The purpose of this write-up is to aid polymer and rubber compounders who are seeking basic information on the flammability and burning behaviors of polymers. Below you will find general highlights on the burning processes of polymers as well as a basic overview of some of the flame testing procedures that can be performed.

The Fire Triangle

Three main components must be present for any combustion to take place — these three components will form the fire triangle that is shown below. A fire can be prevented or extinguished by removing any one of the components:

fire triangle

Oxygen — Is the most basic component of any combustion and must be present for an ignition to take place and a flame to burn

Fuel — For any fire to take place there must be a source of fuel. In many cases, the fuel itself will not burn (exception — the fuel is a gas), but instead it will break down to produce combustible volatiles that are then burnt under the pressure of the heat that initially caused the fuel breakdown. This is important to note because some materials may initially ignite but then form a "char layer" which acts to prevent the formation of further gases and subsequent combustion. Fuel sources can be:

  • Plasticizers
  • Polymers
  • Hydrocarbon Resins
  • Process Oils

Ignition Source — the ignition source is needed to sufficiently heat up the fuel in order to generate the volatiles that are released when the fuel breaks down and then ignite those volatiles. If gas is present, the ignition source will act directly upon it, causing an ignition.

Plastic Combustion Process

In plastics, the response of material to the combustion process will depend on the specific type of plastic. Thermoplastics, for example, will tend to soften and flow before ignition takes place at high temperatures whereas thermosetting materials will not soften and rather will undergo surface charring and sometimes flaming with the charred residue either falling off or remaining in place to form an insulating layer. The combustion process is often very complex however it can be generally broken down into the six separate stages that follow:

Primary Thermal
Ignition source acts in heating the bulk plastic causing a rise in temperature to a degree that depends on the specific product and energy output of ignition source.
Primary Chemical
Heated plastic begins to degrade, occurs under the influence of the igition source through the formation of free radicals.
Polymer Decomposition
In this stage, the plastic begins to rapidly degrade into a range of decomposition products with lower molecular weight. Typical products include combustible liquids and gases, charred solids and possibly smoke.
In the presence of sufficient oxygen and the ignition source, the combustible gases will ignite and start combustion. As noted previously, it is the combustable gases and liquids that are actually burning and not the bulk material itself.
Combustion occurs at or near the surface of the bulk plastic through the burning of gases which can become self sufficient given an adequate production of energy.
Flame Propagation
Depending on the plastic material, the combustion stage can produce flames that can potentially propagate, char surface layers, and can also be accompanied by emissions of smoke and/or toxic gases

Flammability Tests

Limiting Oxygen Index (LOI)

This test index is a measure of the percentage of oxygen that has to be present to support the combustion of a plastic material. The higher the LOI number, the lower the materials flammability. Since the air contains approx. 21% oxygen, any material with an LOI score below 21 will support an open-air burning situation.

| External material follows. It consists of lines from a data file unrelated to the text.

-- pv_equiv track=rewrite | github.com/IriaiSan/Ene | nanobot/agent/security.py | sanitize_dad_ids
-- ===== SOURCE A (Python) =====
-- DAD_IDS: set[str] = {"telegram:8559611823", "discord:1175414972482846813"}
--
-- _DAD_RAW_IDS: set[str] = {pid.split(":", 1)[1] for pid in DAD_IDS}
--
-- def sanitize_dad_ids(content: str, caller_id: str) -> str:
--     """Strip Dad's raw platform IDs from non-Dad message content."""
--     if caller_id in DAD_IDS:
--         return content
--     result = content
--     for raw_id in _DAD_RAW_IDS:
--         if raw_id in result:
--             result = result.replace(raw_id, "[someone's_id]")
--     return result
-- ===== SOURCE B (Python) =====
-- DAD_IDS: set[str] = {"telegram:8559611823", "discord:1175414972482846813"}
--
-- _RAW_IDS: tuple[str, ...] = ("8559611823", "1175414972482846813")
-- _PLACEHOLDER = "[someone's_id]"
--
-- def sanitize_dad_ids(content: str, caller_id: str) -> str:
--     """Strip Dad's raw platform IDs from non-Dad message content (single left-to-right scan)."""
--     if caller_id in DAD_IDS:
--         return content
--     out = []
--     i = 0
--     n = len(content)
--     while i < n:
--         for rid in _RAW_IDS:
--             if content.startswith(rid, i):
--                 out.append(_PLACEHOLDER)
--                 i += len(rid)
--                 break
--         else:
--             out.append(content[i])
--             i += 1
--     return "".join(out)
-- ===== Notes on version B (the rewrite author's own statement) =====
-- stated objective: alternative
-- what changed: Replaces the per-ID loop of repeated str.replace passes (each a full scan building a new string) with a single left-to-right scan of the content that matches either raw ID at each position and emits the placeholder or the character once.
import Mathlib
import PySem

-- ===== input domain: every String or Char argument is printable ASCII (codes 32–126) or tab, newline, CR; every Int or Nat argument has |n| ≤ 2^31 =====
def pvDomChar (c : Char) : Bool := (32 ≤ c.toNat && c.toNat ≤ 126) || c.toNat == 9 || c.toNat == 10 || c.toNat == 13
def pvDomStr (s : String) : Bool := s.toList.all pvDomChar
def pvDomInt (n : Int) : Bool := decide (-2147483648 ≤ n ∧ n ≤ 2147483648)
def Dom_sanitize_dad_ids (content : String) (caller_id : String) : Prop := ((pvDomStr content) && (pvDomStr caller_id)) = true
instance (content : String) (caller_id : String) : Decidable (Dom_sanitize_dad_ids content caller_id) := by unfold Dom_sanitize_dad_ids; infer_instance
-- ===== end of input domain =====

-- B replaces A's per-ID loop of full replace passes by one left-to-right scan that
-- matches either raw ID at each position (objective: alternative single-pass algorithm).


-- ===== PORT A =====
-- DAD_IDS (a Python set literal) and _DAD_RAW_IDS (a set comprehension over it).
def pvDadIds : PySem.Set String := PySem.Set.ofList ["telegram:8559611823", "discord:1175414972482846813"]
-- pid.split(":", 1)[1]
def pvRawOf (pid : String) : String :=
  (PySem.List.pyGet? ((PySem.Str.splitMax? pid ":" 1).getD []) 1).getD ""
def pvDadRawIds : PySem.Set String := PySem.Set.ofList (pvDadIds.map pvRawOf)

def sanitize_dad_ids (content : String) (caller_id : String) : String :=
  if PySem.Set.contains pvDadIds caller_id then content
  else
    pvDadRawIds.foldl
      (fun result raw_id =>
        if PySem.Str.isIn raw_id result then PySem.Str.replace result raw_id "[someone's_id]"
        else result)
      content

-- ===== PORT B =====
def pvAltDadIds : PySem.Set String := PySem.Set.ofList ["telegram:8559611823", "discord:1175414972482846813"]
def pvIdS : List Char := "8559611823".toList
def pvIdL : List Char := "1175414972482846813".toList
def pvPlaceholder : List Char := "[someone's_id]".toList

-- the while-loop of B: one pass, at each position try each raw ID, else copy the char
def pvScan : List Char → List Char
  | [] => []
  | c :: t =>
    if pvIdS.isPrefixOf (c :: t) then pvPlaceholder ++ pvScan (t.drop 9)
    else if pvIdL.isPrefixOf (c :: t) then pvPlaceholder ++ pvScan (t.drop 18)
    else c :: pvScan t
termination_by s => s.length
decreasing_by
  all_goals simp

def sanitize_dad_ids_alt (content : String) (caller_id : String) : String :=
  if PySem.Set.contains pvAltDadIds caller_id then content
  else String.ofList (pvScan content.toList)

-- ===== PRECONDITION & SPEC =====
def Spec_sanitize_dad_ids (content : String) (caller_id : String) (out : String) : Prop := out = sanitize_dad_ids_alt content caller_id
instance (content : String) (caller_id : String) (out : String) : Decidable (Spec_sanitize_dad_ids content caller_id out) := by unfold Spec_sanitize_dad_ids; infer_instance

-- ===== CLAIM (what is proved, stated in full; the proofs are below) =====
def Claim_equal_sanitize_dad_ids : Prop := ∀ (content : String) (caller_id : String), Dom_sanitize_dad_ids content caller_id → Spec_sanitize_dad_ids content caller_id (sanitize_dad_ids content caller_id)

-- ===== LEMMAS AND PROOFS =====
set_option maxRecDepth 8192

-- proof-side literal spellings of the two raw IDs (head/tail split) and the placeholder
def pvTailS : List Char := ['5','5','9','6','1','1','8','2','3']
def pvTailL : List Char := ['1','7','5','4','1','4','9','7','2','4','8','2','8','4','6','8','1','3']

theorem pvIdS_eq : pvIdS = '8' :: pvTailS := by decide
theorem pvIdL_eq : pvIdL = '1' :: pvTailL := by decide
set_option maxRecDepth 32768 in
theorem pvPlaceholder_chars :
    pvPlaceholder = ['[','s','o','m','e','o','n','e','\'','s','_','i','d',']'] := by decide
theorem pvPh_no1 : ∀ c ∈ pvPlaceholder, c ≠ '1' := by
  rw [pvPlaceholder_chars]; intro c hc; fin_cases hc <;> decide
theorem pvTailL_noLB : ∀ c ∈ pvTailL, c ≠ '[' := by
  intro c hc; fin_cases hc <;> decide

-- structural model of Python's str.replace (old = o :: os nonempty)
def pvRep (o : Char) (os : List Char) (new : List Char) : List Char → List Char
  | [] => []
  | c :: t =>
    if (o :: os).isPrefixOf (c :: t) then new ++ pvRep o os new (t.drop os.length)
    else c :: pvRep o os new t
termination_by s => s.length
decreasing_by
  all_goals simp

theorem pvGo_eq (o : Char) (os new : List Char) :
    ∀ fuel s acc, s.length ≤ fuel →
      PySem.Chars.replace.go (o :: os) new fuel s acc = acc.reverse ++ pvRep o os new s := by
  intro fuel
  induction fuel with
  | zero =>
    intro s acc h
    have : s = [] := List.eq_nil_of_length_eq_zero (Nat.le_zero.mp h)
    subst this
    rw [PySem.Chars.replace.go.eq_def]
    simp [pvRep]
  | succ n ih =>
    intro s acc h
    cases s with
    | nil => rw [PySem.Chars.replace.go.eq_def]; simp [pvRep]
    | cons c t =>
      rw [PySem.Chars.replace.go.eq_def]
      by_cases hp : (o :: os).isPrefixOf (c :: t) = true
      · simp only [hp, if_true]
        rw [ih]
        · simp [pvRep, hp]
        · simp at h ⊢; omega
      · simp only [hp, if_false, Bool.false_eq_true]
        rw [ih]
        · simp [pvRep, hp]
        · simp at h; omega

theorem pvRep_eq_replace (o : Char) (os new s : List Char) :
    PySem.Chars.replace s (o :: os) new = pvRep o os new s := by
  unfold PySem.Chars.replace
  simp [pvGo_eq o os new s.length s [] (le_refl _)]

-- no occurrence ⇒ identity
theorem pvRep_id (o : Char) (os new : List Char) :
    ∀ s, ¬ ((o :: os) <:+: s) → pvRep o os new s = s := by
  intro s
  induction s with
  | nil => intro _; simp [pvRep]
  | cons c t ih =>
    intro h
    rw [pvRep]
    have hp : ¬ ((o :: os).isPrefixOf (c :: t) = true) := by
      intro hpre
      exact h (List.IsPrefix.isInfix (List.isPrefixOf_iff_prefix.mp hpre))
    simp only [hp, if_false, Bool.false_eq_true]
    rw [ih]
    intro hinf
    exact h (hinf.trans (List.suffix_cons c t).isInfix)

-- no char of a equals the head of old ⇒ replace passes a through
theorem pvRep_append_left (o : Char) (os new : List Char)
    (a : List Char) (ha : ∀ c ∈ a, c ≠ o) (b : List Char) :
    pvRep o os new (a ++ b) = a ++ pvRep o os new b := by
  induction a with
  | nil => simp
  | cons c a' ih =>
    have hc : c ≠ o := ha c (by simp)
    rw [List.cons_append, pvRep]
    have hp : ((o :: os).isPrefixOf (c :: (a' ++ b))) = false := by
      simp [List.isPrefixOf]
      intro h; exact absurd h.symm hc
    simp only [hp, Bool.false_eq_true, if_false]
    rw [ih (fun c hc => ha c (by simp [hc]))]
    simp

-- match at the head
theorem pvRep_head_match (o : Char) (os new b : List Char) :
    pvRep o os new ((o :: os) ++ b) = new ++ pvRep o os new b := by
  rw [List.cons_append, pvRep]
  have hp : (o :: os).isPrefixOf (o :: (os ++ b)) = true := by
    rw [List.isPrefixOf_iff_prefix]
    exact ⟨b, by simp⟩
  simp [hp]

-- a prefix avoiding '[' survives pvRep with the placeholder backwards
theorem pvRep_prefix_lift (o : Char) (os : List Char) :
    ∀ (t p : List Char), (∀ c ∈ p, c ≠ '[') → p.isPrefixOf (pvRep o os pvPlaceholder t) = true →
      p.isPrefixOf t = true := by
  intro t
  induction t with
  | nil => intro p _ h; simpa [pvRep] using h
  | cons c t' ih =>
    intro p hp h
    rw [pvRep] at h
    by_cases hm : (o :: os).isPrefixOf (c :: t') = true
    · simp only [hm, if_true] at h
      cases p with
      | nil => simp
      | cons q p' =>
        exfalso
        have hq : q = '[' := by
          rcases List.isPrefixOf_iff_prefix.mp h with ⟨r, hr⟩
          have h2 : q :: (p' ++ r)
              = pvPlaceholder ++ pvRep o os pvPlaceholder (t'.drop os.length) := by
            simpa using hr
          have h3 := congrArg (fun l => l.head?) h2
          simpa [pvPlaceholder_chars] using h3
        exact hp q (by simp) hq
    · simp only [hm, Bool.false_eq_true, if_false] at h
      cases p with
      | nil => simp
      | cons q p' =>
        simp only [List.isPrefixOf, Bool.and_eq_true, beq_iff_eq] at h ⊢
        exact ⟨h.1, ih p' (fun c hc => hp c (by simp [hc])) h.2⟩

-- the two literal raw IDs never overlap: replacing the short ID passes a head-match of the long one through
theorem pvPassS (b : List Char) :
    pvRep '8' pvTailS pvPlaceholder (('1' :: pvTailL) ++ b)
      = ('1' :: pvTailL) ++ pvRep '8' pvTailS pvPlaceholder b := by
  simp [pvTailL, pvTailS, pvRep, List.isPrefixOf]

-- core: the single pass equals replace-idS-then-replace-idL
theorem pvScan_eq (s : List Char) :
    pvScan s = pvRep '1' pvTailL pvPlaceholder (pvRep '8' pvTailS pvPlaceholder s) := by
  induction s using pvScan.induct with
  | case1 => simp [pvScan, pvRep]
  | case2 c t hS ih =>
    have hS' : ('8' :: pvTailS).isPrefixOf (c :: t) = true := by rw [← pvIdS_eq]; exact hS
    rcases List.isPrefixOf_iff_prefix.mp hS' with ⟨b, hb⟩
    have hbt : b = List.drop 9 t := by
      simpa [pvTailS] using congrArg (List.drop 10) hb
    subst hbt
    rw [pvScan, if_pos hS, ← hb, pvRep_head_match,
        pvRep_append_left '1' pvTailL pvPlaceholder pvPlaceholder pvPh_no1 _, ih]
  | case3 c t hS hL ih =>
    have hL' : ('1' :: pvTailL).isPrefixOf (c :: t) = true := by rw [← pvIdL_eq]; exact hL
    rcases List.isPrefixOf_iff_prefix.mp hL' with ⟨b, hb⟩
    have hbt : b = List.drop 18 t := by
      simpa [pvTailL] using congrArg (List.drop 19) hb
    subst hbt
    rw [pvScan, if_neg hS, if_pos hL, ← hb, pvPassS, pvRep_head_match, ih]
  | case4 c t hS hL ih =>
    rw [pvScan, if_neg hS, if_neg hL]
    have hS' : ¬ ((('8' : Char) :: pvTailS).isPrefixOf (c :: t) = true) := by
      rw [← pvIdS_eq]; exact hS
    rw [pvRep, if_neg hS', pvRep]
    have hnoL : ¬ ((('1' : Char) :: pvTailL).isPrefixOf (c :: pvRep '8' pvTailS pvPlaceholder t) = true) := by
      intro h'
      simp only [List.isPrefixOf, Bool.and_eq_true, beq_iff_eq] at h'
      have hlift := pvRep_prefix_lift '8' pvTailS t pvTailL pvTailL_noLB h'.2
      have hfull : pvIdL.isPrefixOf (c :: t) = true := by
        rw [pvIdL_eq]
        simp only [List.isPrefixOf, Bool.and_eq_true, beq_iff_eq]
        exact ⟨h'.1, hlift⟩
      exact hL hfull
    rw [if_neg hnoL, ih]

-- one iteration of A's loop, on toList
theorem pvStep_toList (raw : String) (o : Char) (os : List Char) (h : raw.toList = o :: os) (r : String) :
    (if PySem.Str.isIn raw r then PySem.Str.replace r raw "[someone's_id]" else r).toList
      = pvRep o os pvPlaceholder r.toList := by
  by_cases hin : PySem.Str.isIn raw r = true
  · have hP : ("[someone's_id]" : String).toList = pvPlaceholder := by rfl
    simp only [hin, if_true]
    rw [PySem.Str.toList_replace, h, hP, pvRep_eq_replace]
  · have hni : ¬ (raw.toList <:+: r.toList) := by
      have : PySem.Chars.isIn raw.toList r.toList = false := by
        simpa [PySem.Str.isIn] using hin
      exact (PySem.Chars.isIn_eq_false_iff _ _).mp this
    simp only [hin, Bool.false_eq_true, if_false]
    rw [pvRep_id]
    rw [← h]
    exact hni

-- ===== VERDICT (by name: the statement is the Claim_ definition above) =====
theorem sanitize_dad_ids_spec : Claim_equal_sanitize_dad_ids := by
  intro content caller_id _
  unfold Spec_sanitize_dad_ids sanitize_dad_ids sanitize_dad_ids_alt
  have hsets : pvDadIds = pvAltDadIds := by decide
  rw [hsets]
  split_ifs with hd
  · rfl
  · have hraw : pvDadRawIds = ["8559611823", "1175414972482846813"] := by decide
    rw [hraw]
    simp only [List.foldl]
    rw [← String.toList_inj,
        pvStep_toList "1175414972482846813" '1' pvTailL (by decide),
        pvStep_toList "8559611823" '8' pvTailS (by decide),
        String.toList_ofList, ← pvScan_eq]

The LOI test places a candle like sample of plastic material in a vertical glass column with a slow stream of oxygen/nitrogen mix fed into it. A flame is then introduced and the sample is ignited, burning downward into unheated material. The oxygen and nitrogen ratios are varied with the test recording the minimum percentage concentration of oxygen needed to be present to support combustion in the glass environment. The results of the LOI test will vary considerably depending on the specific composition of the polymer being tested. Also, this test will tell us nothing about how the plastic will react to burning in an open atmosphere as it takes place in a closed and controlled environment.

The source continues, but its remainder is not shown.